Problem:
Please copy every line of the records below that holds the word "first".

(Beginning of Data in this exercise)

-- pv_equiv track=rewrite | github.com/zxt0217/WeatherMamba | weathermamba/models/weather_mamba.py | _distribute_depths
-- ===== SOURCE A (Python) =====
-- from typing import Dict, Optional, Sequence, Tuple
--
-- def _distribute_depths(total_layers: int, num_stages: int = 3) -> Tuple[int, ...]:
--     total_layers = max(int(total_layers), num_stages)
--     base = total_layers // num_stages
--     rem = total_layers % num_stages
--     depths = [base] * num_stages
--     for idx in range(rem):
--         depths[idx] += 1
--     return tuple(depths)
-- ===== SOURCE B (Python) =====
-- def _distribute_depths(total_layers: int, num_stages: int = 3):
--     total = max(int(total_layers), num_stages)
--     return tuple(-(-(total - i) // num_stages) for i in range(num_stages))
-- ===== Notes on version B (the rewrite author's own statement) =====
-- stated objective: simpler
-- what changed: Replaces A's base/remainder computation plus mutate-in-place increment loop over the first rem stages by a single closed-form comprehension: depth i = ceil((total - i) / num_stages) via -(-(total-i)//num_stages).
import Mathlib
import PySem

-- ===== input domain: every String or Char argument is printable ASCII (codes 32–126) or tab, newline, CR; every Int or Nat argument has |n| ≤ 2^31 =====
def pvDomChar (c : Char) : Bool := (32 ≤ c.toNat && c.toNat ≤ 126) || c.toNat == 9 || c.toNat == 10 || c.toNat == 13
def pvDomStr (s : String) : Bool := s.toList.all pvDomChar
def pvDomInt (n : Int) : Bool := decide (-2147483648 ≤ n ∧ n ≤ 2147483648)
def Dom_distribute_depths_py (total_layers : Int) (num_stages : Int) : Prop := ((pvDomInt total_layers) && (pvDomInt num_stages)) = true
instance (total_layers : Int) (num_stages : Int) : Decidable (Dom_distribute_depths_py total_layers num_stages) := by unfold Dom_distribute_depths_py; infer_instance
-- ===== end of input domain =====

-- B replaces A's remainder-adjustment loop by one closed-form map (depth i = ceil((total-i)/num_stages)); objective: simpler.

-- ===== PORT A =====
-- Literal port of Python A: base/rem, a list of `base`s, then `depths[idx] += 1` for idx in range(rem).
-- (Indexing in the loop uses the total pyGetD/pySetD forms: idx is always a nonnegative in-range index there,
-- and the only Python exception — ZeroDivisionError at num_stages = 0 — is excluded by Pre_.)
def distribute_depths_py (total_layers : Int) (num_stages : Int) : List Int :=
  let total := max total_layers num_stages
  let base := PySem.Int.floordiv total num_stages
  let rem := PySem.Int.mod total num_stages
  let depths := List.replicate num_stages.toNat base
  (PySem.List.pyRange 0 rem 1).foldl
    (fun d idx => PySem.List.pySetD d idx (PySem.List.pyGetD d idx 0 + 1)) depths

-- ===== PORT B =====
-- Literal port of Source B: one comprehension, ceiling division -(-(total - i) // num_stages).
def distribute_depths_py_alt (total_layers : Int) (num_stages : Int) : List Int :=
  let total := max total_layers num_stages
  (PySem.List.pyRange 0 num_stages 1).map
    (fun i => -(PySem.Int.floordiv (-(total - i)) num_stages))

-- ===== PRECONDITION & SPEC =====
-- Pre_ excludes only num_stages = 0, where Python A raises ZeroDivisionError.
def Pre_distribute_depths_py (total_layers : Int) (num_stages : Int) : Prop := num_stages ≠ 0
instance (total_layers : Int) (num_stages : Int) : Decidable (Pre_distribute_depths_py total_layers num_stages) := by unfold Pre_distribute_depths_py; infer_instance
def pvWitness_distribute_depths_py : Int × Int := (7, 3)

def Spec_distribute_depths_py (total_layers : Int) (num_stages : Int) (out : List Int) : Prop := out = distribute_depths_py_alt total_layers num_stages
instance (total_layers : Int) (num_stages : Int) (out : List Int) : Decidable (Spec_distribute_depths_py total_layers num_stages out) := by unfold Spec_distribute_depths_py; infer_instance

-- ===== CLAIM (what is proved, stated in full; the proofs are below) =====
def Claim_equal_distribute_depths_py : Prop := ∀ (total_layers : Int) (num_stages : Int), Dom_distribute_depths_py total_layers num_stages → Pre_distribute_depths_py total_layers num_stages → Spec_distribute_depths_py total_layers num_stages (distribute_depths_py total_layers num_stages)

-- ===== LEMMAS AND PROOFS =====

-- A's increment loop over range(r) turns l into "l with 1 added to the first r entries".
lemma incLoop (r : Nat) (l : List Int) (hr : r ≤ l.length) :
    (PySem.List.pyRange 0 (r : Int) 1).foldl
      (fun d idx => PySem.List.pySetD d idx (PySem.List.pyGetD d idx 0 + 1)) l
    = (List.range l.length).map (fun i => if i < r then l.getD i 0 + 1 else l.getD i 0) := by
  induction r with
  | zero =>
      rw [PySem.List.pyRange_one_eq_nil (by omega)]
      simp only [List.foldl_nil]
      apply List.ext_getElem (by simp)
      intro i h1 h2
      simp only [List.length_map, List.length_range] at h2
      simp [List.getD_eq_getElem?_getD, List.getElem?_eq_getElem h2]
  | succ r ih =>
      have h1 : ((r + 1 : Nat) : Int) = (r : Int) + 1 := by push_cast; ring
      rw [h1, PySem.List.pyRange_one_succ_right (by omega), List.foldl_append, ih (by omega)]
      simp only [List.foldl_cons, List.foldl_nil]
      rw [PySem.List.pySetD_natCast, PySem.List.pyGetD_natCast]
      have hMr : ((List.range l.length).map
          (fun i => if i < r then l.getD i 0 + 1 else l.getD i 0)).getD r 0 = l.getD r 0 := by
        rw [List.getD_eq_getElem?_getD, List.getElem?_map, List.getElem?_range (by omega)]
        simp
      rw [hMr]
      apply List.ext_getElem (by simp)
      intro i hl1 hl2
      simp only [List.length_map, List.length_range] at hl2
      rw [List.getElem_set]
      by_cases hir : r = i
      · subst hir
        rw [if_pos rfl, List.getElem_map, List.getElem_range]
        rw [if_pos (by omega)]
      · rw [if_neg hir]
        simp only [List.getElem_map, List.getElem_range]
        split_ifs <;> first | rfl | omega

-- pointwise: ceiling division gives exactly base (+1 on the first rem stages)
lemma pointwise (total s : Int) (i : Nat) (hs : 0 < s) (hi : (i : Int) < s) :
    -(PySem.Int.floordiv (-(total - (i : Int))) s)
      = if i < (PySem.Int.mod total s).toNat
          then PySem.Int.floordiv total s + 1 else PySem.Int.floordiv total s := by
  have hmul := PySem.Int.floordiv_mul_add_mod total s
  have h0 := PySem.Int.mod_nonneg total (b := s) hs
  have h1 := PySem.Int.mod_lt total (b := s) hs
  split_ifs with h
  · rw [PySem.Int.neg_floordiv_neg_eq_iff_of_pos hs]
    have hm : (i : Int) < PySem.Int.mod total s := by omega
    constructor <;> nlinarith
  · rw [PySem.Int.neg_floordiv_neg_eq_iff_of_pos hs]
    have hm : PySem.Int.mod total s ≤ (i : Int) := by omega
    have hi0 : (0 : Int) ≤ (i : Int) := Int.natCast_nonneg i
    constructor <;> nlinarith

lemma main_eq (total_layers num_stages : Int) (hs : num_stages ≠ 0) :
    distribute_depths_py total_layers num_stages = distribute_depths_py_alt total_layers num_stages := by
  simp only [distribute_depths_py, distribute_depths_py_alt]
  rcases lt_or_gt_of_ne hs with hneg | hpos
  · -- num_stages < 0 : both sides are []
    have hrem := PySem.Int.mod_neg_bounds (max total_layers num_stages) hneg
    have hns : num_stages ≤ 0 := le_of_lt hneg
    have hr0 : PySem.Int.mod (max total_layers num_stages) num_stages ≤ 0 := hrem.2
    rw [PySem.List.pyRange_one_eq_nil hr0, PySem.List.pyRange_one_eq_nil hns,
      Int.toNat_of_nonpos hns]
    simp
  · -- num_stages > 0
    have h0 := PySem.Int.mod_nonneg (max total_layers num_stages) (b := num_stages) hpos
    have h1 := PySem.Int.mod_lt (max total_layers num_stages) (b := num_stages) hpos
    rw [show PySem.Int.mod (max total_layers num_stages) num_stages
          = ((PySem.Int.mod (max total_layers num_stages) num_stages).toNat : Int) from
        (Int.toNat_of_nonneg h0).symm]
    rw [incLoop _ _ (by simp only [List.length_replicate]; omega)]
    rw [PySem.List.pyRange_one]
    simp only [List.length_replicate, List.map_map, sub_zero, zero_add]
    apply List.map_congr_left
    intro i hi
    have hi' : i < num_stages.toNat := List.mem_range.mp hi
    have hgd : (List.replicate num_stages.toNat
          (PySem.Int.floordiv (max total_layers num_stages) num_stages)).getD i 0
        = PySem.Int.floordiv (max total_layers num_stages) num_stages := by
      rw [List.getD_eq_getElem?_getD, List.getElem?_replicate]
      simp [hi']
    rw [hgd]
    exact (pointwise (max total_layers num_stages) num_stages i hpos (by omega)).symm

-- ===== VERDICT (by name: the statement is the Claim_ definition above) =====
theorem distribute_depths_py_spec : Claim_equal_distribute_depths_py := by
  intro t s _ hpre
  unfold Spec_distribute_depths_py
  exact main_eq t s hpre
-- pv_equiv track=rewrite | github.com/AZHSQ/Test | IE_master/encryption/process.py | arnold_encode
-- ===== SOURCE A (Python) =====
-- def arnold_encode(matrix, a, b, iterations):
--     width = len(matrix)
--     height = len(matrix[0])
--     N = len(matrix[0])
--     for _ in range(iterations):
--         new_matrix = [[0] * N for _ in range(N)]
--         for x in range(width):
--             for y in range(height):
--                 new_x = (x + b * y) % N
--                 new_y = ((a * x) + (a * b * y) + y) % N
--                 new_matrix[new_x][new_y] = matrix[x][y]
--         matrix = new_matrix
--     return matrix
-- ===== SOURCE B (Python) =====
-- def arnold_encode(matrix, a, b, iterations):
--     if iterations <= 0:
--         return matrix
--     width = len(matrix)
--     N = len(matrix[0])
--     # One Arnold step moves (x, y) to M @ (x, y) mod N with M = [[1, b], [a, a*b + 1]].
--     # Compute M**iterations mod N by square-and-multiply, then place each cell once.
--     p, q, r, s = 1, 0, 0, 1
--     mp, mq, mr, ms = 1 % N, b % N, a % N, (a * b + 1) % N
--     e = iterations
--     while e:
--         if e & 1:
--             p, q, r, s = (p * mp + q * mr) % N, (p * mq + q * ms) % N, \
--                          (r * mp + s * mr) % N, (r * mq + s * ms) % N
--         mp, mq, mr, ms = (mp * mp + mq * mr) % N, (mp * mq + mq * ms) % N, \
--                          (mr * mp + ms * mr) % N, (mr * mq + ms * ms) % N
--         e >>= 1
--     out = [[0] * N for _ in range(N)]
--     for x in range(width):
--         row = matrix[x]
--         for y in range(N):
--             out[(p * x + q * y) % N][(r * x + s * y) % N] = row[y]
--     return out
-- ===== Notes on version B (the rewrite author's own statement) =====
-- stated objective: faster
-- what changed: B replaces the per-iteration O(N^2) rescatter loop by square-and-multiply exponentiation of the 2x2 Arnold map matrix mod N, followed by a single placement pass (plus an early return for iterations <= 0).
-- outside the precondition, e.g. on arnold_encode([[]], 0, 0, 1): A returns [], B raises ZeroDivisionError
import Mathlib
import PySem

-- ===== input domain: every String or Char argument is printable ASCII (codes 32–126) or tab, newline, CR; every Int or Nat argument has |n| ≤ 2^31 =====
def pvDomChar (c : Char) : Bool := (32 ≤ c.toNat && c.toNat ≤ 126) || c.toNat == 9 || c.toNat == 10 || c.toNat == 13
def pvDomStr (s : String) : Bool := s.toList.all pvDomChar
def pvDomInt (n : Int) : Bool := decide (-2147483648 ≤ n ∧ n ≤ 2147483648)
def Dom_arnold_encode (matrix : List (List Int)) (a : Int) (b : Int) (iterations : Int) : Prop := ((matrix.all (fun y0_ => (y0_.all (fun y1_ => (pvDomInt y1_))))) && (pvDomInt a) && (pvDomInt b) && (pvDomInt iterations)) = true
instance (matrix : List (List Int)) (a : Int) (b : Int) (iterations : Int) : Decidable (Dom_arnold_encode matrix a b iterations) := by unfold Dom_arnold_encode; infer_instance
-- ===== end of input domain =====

(End of Data in this exercise)

Finished exercise:
-- what changed: Replaces A's base/remainder computation plus mutate-in-place increment loop over the first rem stages by a single closed-form comprehension: depth i = ceil((total - i) / num_stages) via -(-(total-i)//num_stages).
-- A's increment loop over range(r) turns l into "l with 1 added to the first r entries".
        split_ifs <;> first | rfl | omega
-- pointwise: ceiling division gives exactly base (+1 on the first rem stages)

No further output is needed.